Boolean Expression Simplification - Issue I don't understand where to even begin with this problem. Any helpful tips would be nice.
$(A \lor \lnot B \lor \lnot D) \land (\lnot B \lor C \lor D) \land (B \lor \lnot C \lor \lnot D)$
 A: The expression is in Conjunctive Normal Form (CNF), a product of sums.
Probably the easiest way is to create a truth table which lists the expression values for all $2^4=16$ input combinations.  Calculate the truth values for the three parts of the expression. The overall expression can only be true, if all conjunctive sub-expressions are also true.
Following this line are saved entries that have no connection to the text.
def pvGroups (bars : List (List Char)) : List (List (List Char)) :=
  let st := bars.foldl pvGroupStep ([], [], 0)
  if bars ≠ [] then st.1 ++ [st.2.1] else st.1

-- lines = [head + ''.join(groups[0])] + [' ' + ''.join(g) for g in groups[1:]]  (or [head])
def pvRender (head : List Char) (groups : List (List (List Char))) : List (List Char) :=
  match groups with
  | [] => [head]
  | g :: rest => (head ++ g.flatten) :: rest.map (fun h => ' ' :: h.flatten)

def merge_barline_and_bartext_dict_alt (metadata_lines : List String) (prefix_dict : List (String × String)) (left_bar_line_dict : List (String × List String)) (bar_text_dict : List (String × List String)) (right_barline_dict : List (String × List String)) : List String :=
  prefix_dict.foldl (fun abc p =>
    let symbol := p.1
    let abc := abc ++ [String.ofList (symbol.toList ++ ['\n'])]
    let texts := pvLookup bar_text_dict symbol []
    let bars := pvBarsB texts (pvLookup right_barline_dict symbol [])
    let head := (pvLookup prefix_dict symbol "").toList ++ (((pvLookup left_bar_line_dict symbol []).getD 0 "").toList ++ [' '])
    let lines := pvRender head (pvGroups bars)
    let abc := abc ++ lines.dropLast.map (fun l => String.ofList (l ++ ['\n']))
    if PySem.Chars.strip (lines.getLastD []) ≠ [] then abc ++ [String.ofList (lines.getLastD [] ++ ['\n'])] else abc) metadata_lines

-- ===== PRECONDITION & SPEC =====
-- Pre_ excludes exactly the inputs on which Python A raises: a prefix_dict key missing from
-- left_bar_line_dict / bar_text_dict (KeyError), an empty left_bar_line_dict entry (IndexError on [0]),
-- and, when the key has bars, a missing or too-short right_barline_dict entry (KeyError/IndexError).
def Pre_merge_barline_and_bartext_dict (metadata_lines : List String) (prefix_dict : List (String × String)) (left_bar_line_dict : List (String × List String)) (bar_text_dict : List (String × List String)) (right_barline_dict : List (String × List String)) : Prop :=
  ∀ p ∈ prefix_dict,
    (List.lookup p.1 left_bar_line_dict).isSome ∧
    (List.lookup p.1 left_bar_line_dict).getD [] ≠ [] ∧
    (List.lookup p.1 bar_text_dict).isSome ∧
    ((List.lookup p.1 bar_text_dict).getD [] = [] ∨
      ((List.lookup p.1 right_barline_dict).isSome ∧
       ((List.lookup p.1 bar_text_dict).getD []).length ≤ ((List.lookup p.1 right_barline_dict).getD []).length))
instance (metadata_lines : List String) (prefix_dict : List (String × String)) (left_bar_line_dict : List (String × List String)) (bar_text_dict : List (String × List String)) (right_barline_dict : List (String × List String)) : Decidable (Pre_merge_barline_and_bartext_dict metadata_lines prefix_dict left_bar_line_dict bar_text_dict right_barline_dict) := by unfold Pre_merge_barline_and_bartext_dict; infer_instance

def pvWitness_merge_barline_and_bartext_dict : List String × (List (String × String)) × (List (String × List String)) × (List (String × List String)) × (List (String × List String)) :=
  (["X:1\n"], [("V:1", "w ")], [("V:1", ["|:"])], [("V:1", ["ab", "cd"])], [("V:1", ["|", "|]"])])

def Spec_merge_barline_and_bartext_dict (metadata_lines : List String) (prefix_dict : List (String × String)) (left_bar_line_dict : List (String × List String)) (bar_text_dict : List (String × List String)) (right_barline_dict : List (String × List String)) (out : List String) : Prop := out = merge_barline_and_bartext_dict_alt metadata_lines prefix_dict left_bar_line_dict bar_text_dict right_barline_dict
instance (metadata_lines : List String) (prefix_dict : List (String × String)) (left_bar_line_dict : List (String × List String)) (bar_text_dict : List (String × List String)) (right_barline_dict : List (String × List String)) (out : List String) : Decidable (Spec_merge_barline_and_bartext_dict metadata_lines prefix_dict left_bar_line_dict bar_text_dict right_barline_dict out) := by unfold Spec_merge_barline_and_bartext_dict; infer_instance

-- ===== CLAIM (what is proved, stated in full; the proofs are below) =====
def Claim_equal_merge_barline_and_bartext_dict : Prop := ∀ (metadata_lines : List String) (prefix_dict : List (String × String)) (left_bar_line_dict : List (String × List String)) (bar_text_dict : List (String × List String)) (right_barline_dict : List (String × List String)), Dom_merge_barline_and_bartext_dict metadata_lines prefix_dict left_bar_line_dict bar_text_dict right_barline_dict → Pre_merge_barline_and_bartext_dict metadata_lines prefix_dict left_bar_line_dict bar_text_dict right_barline_dict → Spec_merge_barline_and_bartext_dict metadata_lines prefix_dict left_bar_line_dict bar_text_dict right_barline_dict (merge_barline_and_bartext_dict metadata_lines prefix_dict left_bar_line_dict bar_text_dict right_barline_dict)

-- ===== LEMMAS AND PROOFS =====

-- reference wrapping: the (un-terminated) physical lines A's loop produces from `line`/`run` and a bar list
def pvWrap (line : List Char) (run : Nat) : List (List Char) → List (List Char)
  | [] => [line]
  | bar :: rest =>
    if run = 0 ∨ run + bar.length ≤ 100 then pvWrap (line ++ bar) (run + bar.length) rest
    else line :: pvWrap (' ' :: bar) bar.length rest

-- how B renders a grouping-fold state, relative to the first line's prefix X
def pvSpecRender (X : List Char) (st : List (List (List Char)) × List (List Char) × Nat) : List (List Char) :=
  match st.1 with
  | [] => [X ++ st.2.1.flatten]
  | g :: rest => (X ++ g.flatten) :: (rest.map (fun h => ' ' :: h.flatten) ++ [' ' :: st.2.1.flatten])

theorem pvWrap_ne_nil (bars : List (List Char)) (line : List Char) (run : Nat) : pvWrap line run bars ≠ [] := by
  induction bars generalizing line run with
  | nil => simp [pvWrap]
  | cons bar rest ih => simp only [pvWrap]; split_ifs <;> simp [ih]

theorem getLastD_cons_ne_nil {α : Type} (a : α) (l : List α) (d : α) (h : l ≠ []) :
    (a :: l).getLastD d = l.getLastD d := by
  cases l with
  | nil => exact absurd rfl h
  | cons b t => simp [List.getLastD]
The analytic way to calculate the minterms of the expression is to resolve/eliminate the parentheses:
Step 1:
$$(A \lnot B \lor A C \lor AD \lor \lnot B \lor \lnot  B C \lor \lnot B D \lor \lnot B \lnot D \lor C \lnot D) \land (B \lor \lnot C \lor \lnot D)$$
Terms with contradictory literals like $B \lnot B$ result in false and are omitted.
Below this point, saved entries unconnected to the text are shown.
-- pv_equiv track=rewrite | github.com/qiqi-impact/cp | binarysearch/563.py | solve
-- ===== SOURCE A (Python) =====
-- def solve(nums):
--     if not nums: return False
--     mxa = [nums[0]]
--     for i in range(1, len(nums)):
--         mxa.append(max(mxa[-1], nums[i]))
--     mn = nums[-1]
--     for i in range(len(nums)-1, 0, -1):
--         mn = min(mn, nums[i])
--         if mn > mxa[i-1]:
--             return True
--     return False
-- ===== SOURCE B (Python) =====
-- def solve(nums):
--     if len(nums) < 2:
--         return False
--     local_max = global_max = nums[0]
--     p = 0
--     for i in range(1, len(nums)):
--         if nums[i] <= local_max:
--             p = i
--             local_max = global_max
--         elif nums[i] > global_max:
--             global_max = nums[i]
--     return p < len(nums) - 1
-- ===== Notes on version B (the rewrite author's own statement) =====
-- stated objective: faster
-- what changed: Replaces A's prefix-max table plus reverse suffix-min scan by a single forward greedy pass that maintains a partition pointer with local/global running maxima (no prefix array and no suffix minima computed at all) and answers from the final partition position.
import Mathlib
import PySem

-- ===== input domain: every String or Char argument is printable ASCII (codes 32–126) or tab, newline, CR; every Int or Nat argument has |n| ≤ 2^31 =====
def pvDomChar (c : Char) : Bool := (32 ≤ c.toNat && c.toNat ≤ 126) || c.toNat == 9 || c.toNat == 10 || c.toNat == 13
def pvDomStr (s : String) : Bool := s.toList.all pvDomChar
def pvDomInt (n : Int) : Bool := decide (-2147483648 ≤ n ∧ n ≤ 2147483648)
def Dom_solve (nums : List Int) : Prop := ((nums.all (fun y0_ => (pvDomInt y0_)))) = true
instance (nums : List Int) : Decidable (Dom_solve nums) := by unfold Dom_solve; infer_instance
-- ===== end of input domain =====

-- B replaces A's prefix-max table + reverse suffix-min scan by a one-pass greedy
-- partition (local/global running maxima, O(1) extra space): different algorithm, measurably faster (no arrays allocated).


-- ===== PORT A =====
-- for i in range(1, len(nums)): mxa.append(max(mxa[-1], nums[i]))
def solveBuildA (nums : List Int) (mxa : List Int) (i : Nat) : List Int :=
  if i < nums.length then
    solveBuildA nums (mxa ++ [max (mxa.getLast?.getD 0) (nums.getD i 0)]) (i + 1)
  else mxa
termination_by nums.length - i

-- for i in range(len(nums)-1, 0, -1): mn = min(mn, nums[i]); if mn > mxa[i-1]: return True
-- (k is the current index i; indices run k, k-1, …, 1, all in range)
def solveLoopA (nums mxa : List Int) (mn : Int) (k : Nat) : Bool :=
  match k with
  | 0 => false
  | j + 1 =>
    let mn' := min mn (nums.getD (j + 1) 0)
    if mxa.getD j 0 < mn' then true else solveLoopA nums mxa mn' j

def solve (nums : List Int) : Bool :=
  if nums.isEmpty then false
  else
    let mxa := solveBuildA nums [nums.getD 0 0] 1
    let mn := nums.getD (nums.length - 1) 0   -- nums[-1]
    solveLoopA nums mxa mn (nums.length - 1)

-- ===== PORT B =====
-- for i in range(1, n): if nums[i] <= local: p=i; local=global  elif nums[i] > global: global=nums[i]
-- returns the final partition pointer p
def solveLoopB (nums : List Int) (p : Nat) (lo g : Int) (i : Nat) : Nat :=
  if i < nums.length then
    if nums.getD i 0 ≤ lo then
      solveLoopB nums i g g (i + 1)
    else if g < nums.getD i 0 then
      solveLoopB nums p lo (nums.getD i 0) (i + 1)
    else
      solveLoopB nums p lo g (i + 1)
  else p
termination_by nums.length - i

def solve_alt (nums : List Int) : Bool :=
  if nums.length < 2 then false
  else decide (solveLoopB nums 0 (nums.getD 0 0) (nums.getD 0 0) 1 < nums.length - 1)

-- ===== PRECONDITION & SPEC =====
def Spec_solve (nums : List Int) (out : Bool) : Prop := out = solve_alt nums
instance (nums : List Int) (out : Bool) : Decidable (Spec_solve nums out) := by unfold Spec_solve; infer_instance

-- ===== CLAIM (what is proved, stated in full; the proofs are below) =====
def Claim_equal_solve : Prop := ∀ (nums : List Int), Dom_solve nums → Spec_solve nums (solve nums)

-- ===== LEMMAS AND PROOFS =====

-- prefix maximum: max of nums[0..k]
def preM (nums : List Int) : Nat → Int
  | 0 => nums.getD 0 0
  | k + 1 => max (preM nums k) (nums.getD (k + 1) 0)

-- suffix minimum: min of nums[k..n-1]
def sufM (nums : List Int) (k : Nat) : Int :=
  if k + 1 < nums.length then min (nums.getD k 0) (sufM nums (k + 1)) else nums.getD k 0
termination_by nums.length - k

theorem sufM_rec (nums : List Int) (k : Nat) (h : k + 1 < nums.length) :
    sufM nums k = min (nums.getD k 0) (sufM nums (k + 1)) := by
  rw [sufM, if_pos h]

theorem sufM_last (nums : List Int) (k : Nat) (h : ¬ k + 1 < nums.length) :
    sufM nums k = nums.getD k 0 := by
  rw [sufM, if_neg h]

theorem preM_mono (nums : List Int) (j k : Nat) (h : j ≤ k) :
    preM nums j ≤ preM nums k := by
  induction k with
  | zero => have : j = 0 := by omega
            subst this; exact le_rfl
  | succ m ih =>
    rcases Nat.lt_or_ge j (m + 1) with h1 | h1
    · exact le_trans (ih (by omega)) (by simp [preM])
    · have : j = m + 1 := by omega
      subst this; exact le_rfl

theorem sufM_le_getD (nums : List Int) (j k : Nat) (hjk : j ≤ k) (hk : k < nums.length) :
    sufM nums j ≤ nums.getD k 0 := by
  obtain ⟨d, rfl⟩ : ∃ d, k = j + d := ⟨k - j, by omega⟩
  induction d generalizing j with
  | zero =>
    by_cases h : j + 1 < nums.length
    · rw [sufM_rec nums j h]
      simp [min_le_left]
    · rw [sufM_last nums j h]
      simp
  | succ m ih =>
    have h2 : j + 1 < nums.length := by omega
    rw [sufM_rec nums j h2]
    refine le_trans (min_le_right _ _) ?_
    have := ih (j + 1) (by omega) (by omega)
    simpa [Nat.add_assoc, Nat.add_comm, Nat.add_left_comm] using this

theorem lt_sufM_of_pointwise (nums : List Int) (x : Int) : ∀ (d j : Nat),
    nums.length - j = d → j < nums.length →
    (∀ k, j ≤ k → k < nums.length → x < nums.getD k 0) → x < sufM nums j := by
  intro d
  induction d with
  | zero => intro j hd hj _; omega
  | succ m ih =>
    intro j hd hj hall
    by_cases h : j + 1 < nums.length
    · rw [sufM_rec nums j h]
      refine lt_min (hall j le_rfl hj) ?_
      exact ih (j + 1) (by omega) h (fun k hk1 hk2 => hall k (by omega) hk2)
    · rw [sufM_last nums j h]
      exact hall j le_rfl hj

-- getD of the mapped range
theorem getD_map_range (f : Nat → Int) (n j : Nat) (hj : j < n) :
    ((List.range n).map f).getD j 0 = f j := by
  rw [List.getD_eq_getElem?_getD, List.getElem?_map, List.getElem?_range hj]
  rfl

theorem buildA_spec (nums : List Int) : ∀ (i : Nat) (mxa : List Int),
    1 ≤ i → mxa = (List.range i).map (preM nums) →
    solveBuildA nums mxa i = (List.range (max i nums.length)).map (preM nums) := by
  intro i mxa h1 hm
  induction mxa, i using solveBuildA.induct nums with
  | case1 mxa i hlt ih =>
    rw [solveBuildA, if_pos hlt]
    have hlast : mxa.getLast?.getD 0 = preM nums (i - 1) := by
      subst hm
      have hi : i - 1 < i := by omega
      rw [List.getLast?_eq_getElem?]
      simp only [List.length_map, List.length_range]
      rw [List.getElem?_map, List.getElem?_range hi]
      rfl
    have hstep : mxa ++ [max (mxa.getLast?.getD 0) (nums.getD i 0)]
        = (List.range (i + 1)).map (preM nums) := by
      rw [hlast, hm, List.range_succ, List.map_append]
      have : preM nums i = max (preM nums (i - 1)) (nums.getD i 0) := by
        obtain ⟨j, rfl⟩ : ∃ j, i = j + 1 := ⟨i - 1, by omega⟩
        simp [preM]
      simp [this]
    rw [ih (by omega) hstep, max_eq_right (show i + 1 ≤ nums.length by omega),
      max_eq_right (show i ≤ nums.length by omega)]
  | case2 mxa i hge =>
    rw [solveBuildA, if_neg hge, hm, max_eq_left (show nums.length ≤ i by omega)]

theorem loopA_iff (nums mxa : List Int) : ∀ (k : Nat) (mn : Int),
    k < nums.length → min mn (nums.getD k 0) = sufM nums k →
    (solveLoopA nums mxa mn k = true ↔
      ∃ j, 1 ≤ j ∧ j ≤ k ∧ mxa.getD (j - 1) 0 < sufM nums j) := by
  intro k
  induction k with
  | zero =>
    intro mn _ _
    simp [solveLoopA]
  | succ j ih =>
    intro mn hk hmn
    simp only [solveLoopA]
    by_cases hc : mxa.getD j 0 < min mn (nums.getD (j + 1) 0)
    · rw [if_pos hc]
      constructor
      · intro _
        exact ⟨j + 1, by omega, by omega, by rw [← hmn]; exact hc⟩
      · intro _; rfl
    · rw [if_neg hc]
      by_cases hj : j = 0
      · subst hj
        simp only [solveLoopA]
        constructor
        · intro h; exact absurd h (by simp)
        · rintro ⟨x, h1, h2, h3⟩
          have hx : x = 1 := by omega
          subst hx
          exfalso
          apply hc
          rw [hmn]
          simpa using h3
      · have hrec : min (min mn (nums.getD (j + 1) 0)) (nums.getD j 0) = sufM nums j := by
          rw [sufM_rec nums j hk, ← hmn]
          exact min_comm _ _
        rw [ih (min mn (nums.getD (j + 1) 0)) (by omega) hrec]
        constructor
        · rintro ⟨x, h1, h2, h3⟩
          exact ⟨x, h1, by omega, h3⟩
        · rintro ⟨x, h1, h2, h3⟩
          refine ⟨x, h1, ?_, h3⟩
          rcases Nat.lt_or_ge x (j + 1) with h | h
          · omega
          · exfalso
            have hx : x = j + 1 := by omega
            subst hx
            apply hc
            rw [hmn]
            simpa using h3

theorem solve_iff (nums : List Int) (hne : nums ≠ []) :
    (solve nums = true ↔
      ∃ j, 1 ≤ j ∧ j ≤ nums.length - 1 ∧ preM nums (j - 1) < sufM nums j) := by
  obtain ⟨x, rest, rfl⟩ : ∃ x rest, nums = x :: rest := by
    cases nums with
    | nil => exact absurd rfl hne
    | cons a l => exact ⟨a, l, rfl⟩
  have hn : 1 ≤ (x :: rest).length := by simp
  have hmxa : solveBuildA (x :: rest) [(x :: rest).getD 0 0] 1
      = (List.range (x :: rest).length).map (preM (x :: rest)) := by
    have h := buildA_spec (x :: rest) 1 [(x :: rest).getD 0 0] le_rfl
      (by simp [List.range_one, preM])
    rwa [max_eq_right hn] at h
  have hk : (x :: rest).length - 1 < (x :: rest).length := by
    simp
  have hH : min ((x :: rest).getD ((x :: rest).length - 1) 0)
      ((x :: rest).getD ((x :: rest).length - 1) 0)
      = sufM (x :: rest) ((x :: rest).length - 1) := by
    rw [min_self, sufM_last _ _ (by omega)]
  rw [solve, if_neg (by simp)]
  rw [hmxa, loopA_iff _ _ _ _ hk hH]
  apply exists_congr
  intro j
  constructor
  · rintro ⟨h1, h2, h3⟩
    refine ⟨h1, h2, ?_⟩
    rwa [getD_map_range _ _ _ (by omega)] at h3
  · rintro ⟨h1, h2, h3⟩
    refine ⟨h1, h2, ?_⟩
    rwa [getD_map_range _ _ _ (by omega)]

-- greedy loop invariant: the final partition pointer P is < n, every split index
-- j ≤ P has a killing witness, and every element strictly after P exceeds preM P
theorem loopB_spec (nums : List Int) : ∀ (p : Nat) (lo g : Int) (i : Nat),
    1 ≤ i → i ≤ nums.length → p < i →
    lo = preM nums p → g = preM nums (i - 1) →
    (∀ j, 1 ≤ j → j ≤ p → ∃ k, j ≤ k ∧ k < i ∧ nums.getD k 0 ≤ preM nums (j - 1)) →
    (∀ k, p < k → k < i → lo < nums.getD k 0) →
    (solveLoopB nums p lo g i < nums.length ∧
     (∀ j, 1 ≤ j → j ≤ solveLoopB nums p lo g i →
        ∃ k, j ≤ k ∧ k < nums.length ∧ nums.getD k 0 ≤ preM nums (j - 1)) ∧
     (∀ k, solveLoopB nums p lo g i < k → k < nums.length →
        preM nums (solveLoopB nums p lo g i) < nums.getD k 0)) := by
  intro p lo g i
  induction p, lo, g, i using solveLoopB.induct nums with
  | case1 p lo g i hlt hle ih =>
    intro h1 h2 h3 hlo hg hkill habove
    rw [solveLoopB, if_pos hlt, if_pos hle]
    have hpre : preM nums i = g := by
      obtain ⟨m, rfl⟩ : ∃ m, i = m + 1 := ⟨i - 1, by omega⟩
      simp only [Nat.add_sub_cancel] at hg
      have hx : nums.getD (m + 1) 0 ≤ preM nums m := by
        refine le_trans hle ?_
        rw [hlo, ← hg]
        rw [hg]
        exact preM_mono nums p m (by omega)
      simp only [preM]
      rw [max_eq_left hx, hg]
    apply ih (by omega) (by omega) (by omega)
    · exact hpre.symm
    · simp only [Nat.add_sub_cancel]
      exact hpre.symm
    · intro j hj1 hj2
      rcases Nat.lt_or_ge p j with hc2 | hc
      case inr =>
        obtain ⟨k, hk1, hk2, hk3⟩ := hkill j hj1 hc
        exact ⟨k, hk1, by omega, hk3⟩
      refine ⟨i, by omega, by omega, ?_⟩
      calc nums.getD i 0 ≤ lo := hle
          _ = preM nums p := hlo
          _ ≤ preM nums (j - 1) := preM_mono nums p (j - 1) (by omega)
    · intro k hk1 hk2
      omega
  | case2 p lo g i hlt hle hg2 ih =>
    intro h1 h2 h3 hlo hg hkill habove
    rw [solveLoopB, if_pos hlt, if_neg hle, if_pos hg2]
    apply ih (by omega) (by omega) (by omega) hlo
    · simp only [Nat.add_sub_cancel]
      obtain ⟨m, rfl⟩ : ∃ m, i = m + 1 := ⟨i - 1, by omega⟩
      simp only [Nat.add_sub_cancel] at hg
      simp only [preM]
      rw [max_eq_right (le_of_lt (hg ▸ hg2))]
    · intro j hj1 hj2
      obtain ⟨k, hk1, hk2, hk3⟩ := hkill j hj1 hj2
      exact ⟨k, hk1, by omega, hk3⟩
    · intro k hk1 hk2
      rcases Nat.lt_or_ge k i with hc | hc
      · exact habove k hk1 hc
      · have hki : k = i := by omega
        subst hki
        omega
  | case3 p lo g i hlt hle hg2 ih =>
    intro h1 h2 h3 hlo hg hkill habove
    rw [solveLoopB, if_pos hlt, if_neg hle, if_neg hg2]
    apply ih (by omega) (by omega) (by omega) hlo
    · simp only [Nat.add_sub_cancel]
      obtain ⟨m, rfl⟩ : ∃ m, i = m + 1 := ⟨i - 1, by omega⟩
      simp only [Nat.add_sub_cancel] at hg
      simp only [preM]
      rw [max_eq_left (by omega), hg]
    · intro j hj1 hj2
      obtain ⟨k, hk1, hk2, hk3⟩ := hkill j hj1 hj2
      exact ⟨k, hk1, by omega, hk3⟩
    · intro k hk1 hk2
      rcases Nat.lt_or_ge k i with hc | hc
      · exact habove k hk1 hc
      · have hki : k = i := by omega
        subst hki
        omega
  | case4 p lo g i hge =>
    intro h1 h2 h3 hlo hg hkill habove
    rw [solveLoopB, if_neg hge]
    have hi : i = nums.length := by omega
    subst hi
    refine ⟨h3, ?_, ?_⟩
    · intro j a b
      obtain ⟨k, x, y, z⟩ := hkill j a b
      exact ⟨k, x, by omega, z⟩
    · intro k a b
      rw [← hlo]
      exact habove k a b

theorem solve_alt_iff (nums : List Int) :
    (solve_alt nums = true ↔
      ∃ j, 1 ≤ j ∧ j ≤ nums.length - 1 ∧ preM nums (j - 1) < sufM nums j) := by
  by_cases hlen : nums.length < 2
  · rw [solve_alt, if_pos hlen]
    simp only [Bool.false_eq_true, false_iff]
    rintro ⟨j, h1, h2, _⟩
    omega
  · rw [solve_alt, if_neg hlen]
    simp only [decide_eq_true_eq]
    obtain ⟨hP, hkill, habove⟩ :=
      loopB_spec nums 0 (nums.getD 0 0) (nums.getD 0 0) 1
        le_rfl (by omega) (by omega) (by simp [preM]) (by simp [preM])
        (by intro j h1 h2; omega) (by intro k h1 h2; omega)
    constructor
    · intro hp
      refine ⟨solveLoopB nums 0 (nums.getD 0 0) (nums.getD 0 0) 1 + 1, by omega, by omega, ?_⟩
      simp only [Nat.add_sub_cancel]
      exact lt_sufM_of_pointwise nums _
        (nums.length - (solveLoopB nums 0 (nums.getD 0 0) (nums.getD 0 0) 1 + 1)) _ rfl (by omega)
        (fun k hk1 hk2 => habove k (by omega) hk2)
    · rintro ⟨j, h1, h2, h3⟩
      by_contra hc
      obtain ⟨k, hk1, hk2, hk3⟩ := hkill j h1 (by omega)
      have := sufM_le_getD nums j k hk1 hk2
      omega

-- ===== VERDICT (by name: the statement is the Claim_ definition above) =====
theorem solve_spec : Claim_equal_solve := by
  intro nums _
  unfold Spec_solve
  rcases eq_or_ne nums [] with rfl | hne
  · simp [solve, solve_alt]
  · rw [Bool.eq_iff_iff, solve_iff nums hne, solve_alt_iff nums]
Applying the Absorption Law, this can be simplified to:
$$(A C \lor AD \lor \lnot B \lor C \lnot D) \land (B \lor \lnot C \lor \lnot D)$$
Step 2:
$$ABC \lor ABD \lor BC \lnot D \lor A \lnot CD \lor  \lnot B \lnot C \lor AC \lnot D \lor  \lnot B \lnot D \lor C \lnot D$$
Absorbing again:
$$ABC \lor ABD \lor BC \lnot D \lor A \lnot CD \lor  \lnot B \lnot C \lor  \lnot B \lnot D \lor C \lnot D$$
To simplify this sum of products, a Karnaugh map helps for expressions with a handful of input variables:
             cd
       00  01  11  10
      +---+---+---+---+
   00 | 1 | 1 | 0 | 1 |
      +---+---+---+---+
   01 | 0 | 0 | 0 | 1 |
ab    +---+---+---+---+
   11 | 0 | 1 | 1 | 1 |
      +---+---+---+---+
   10 | 1 | 1 | 0 | 1 |
      +---+---+---+---+

A minimized form is
$$C \lnot D \lor \lnot B \lnot C \lor ABD$$

To draw the Karnaugh map right a way without involved reasoning, one can negate the literals of the conjunctive clauses to find out which cells of the Karnaugh map are false/0. The remaining cells are then true/1.
Example: $(A \lor \lnot B \lor \lnot D)$ is false for $\lnot A B D$.
Try this method to convince yourself that it directly arrives at the Karnaugh map depicted above.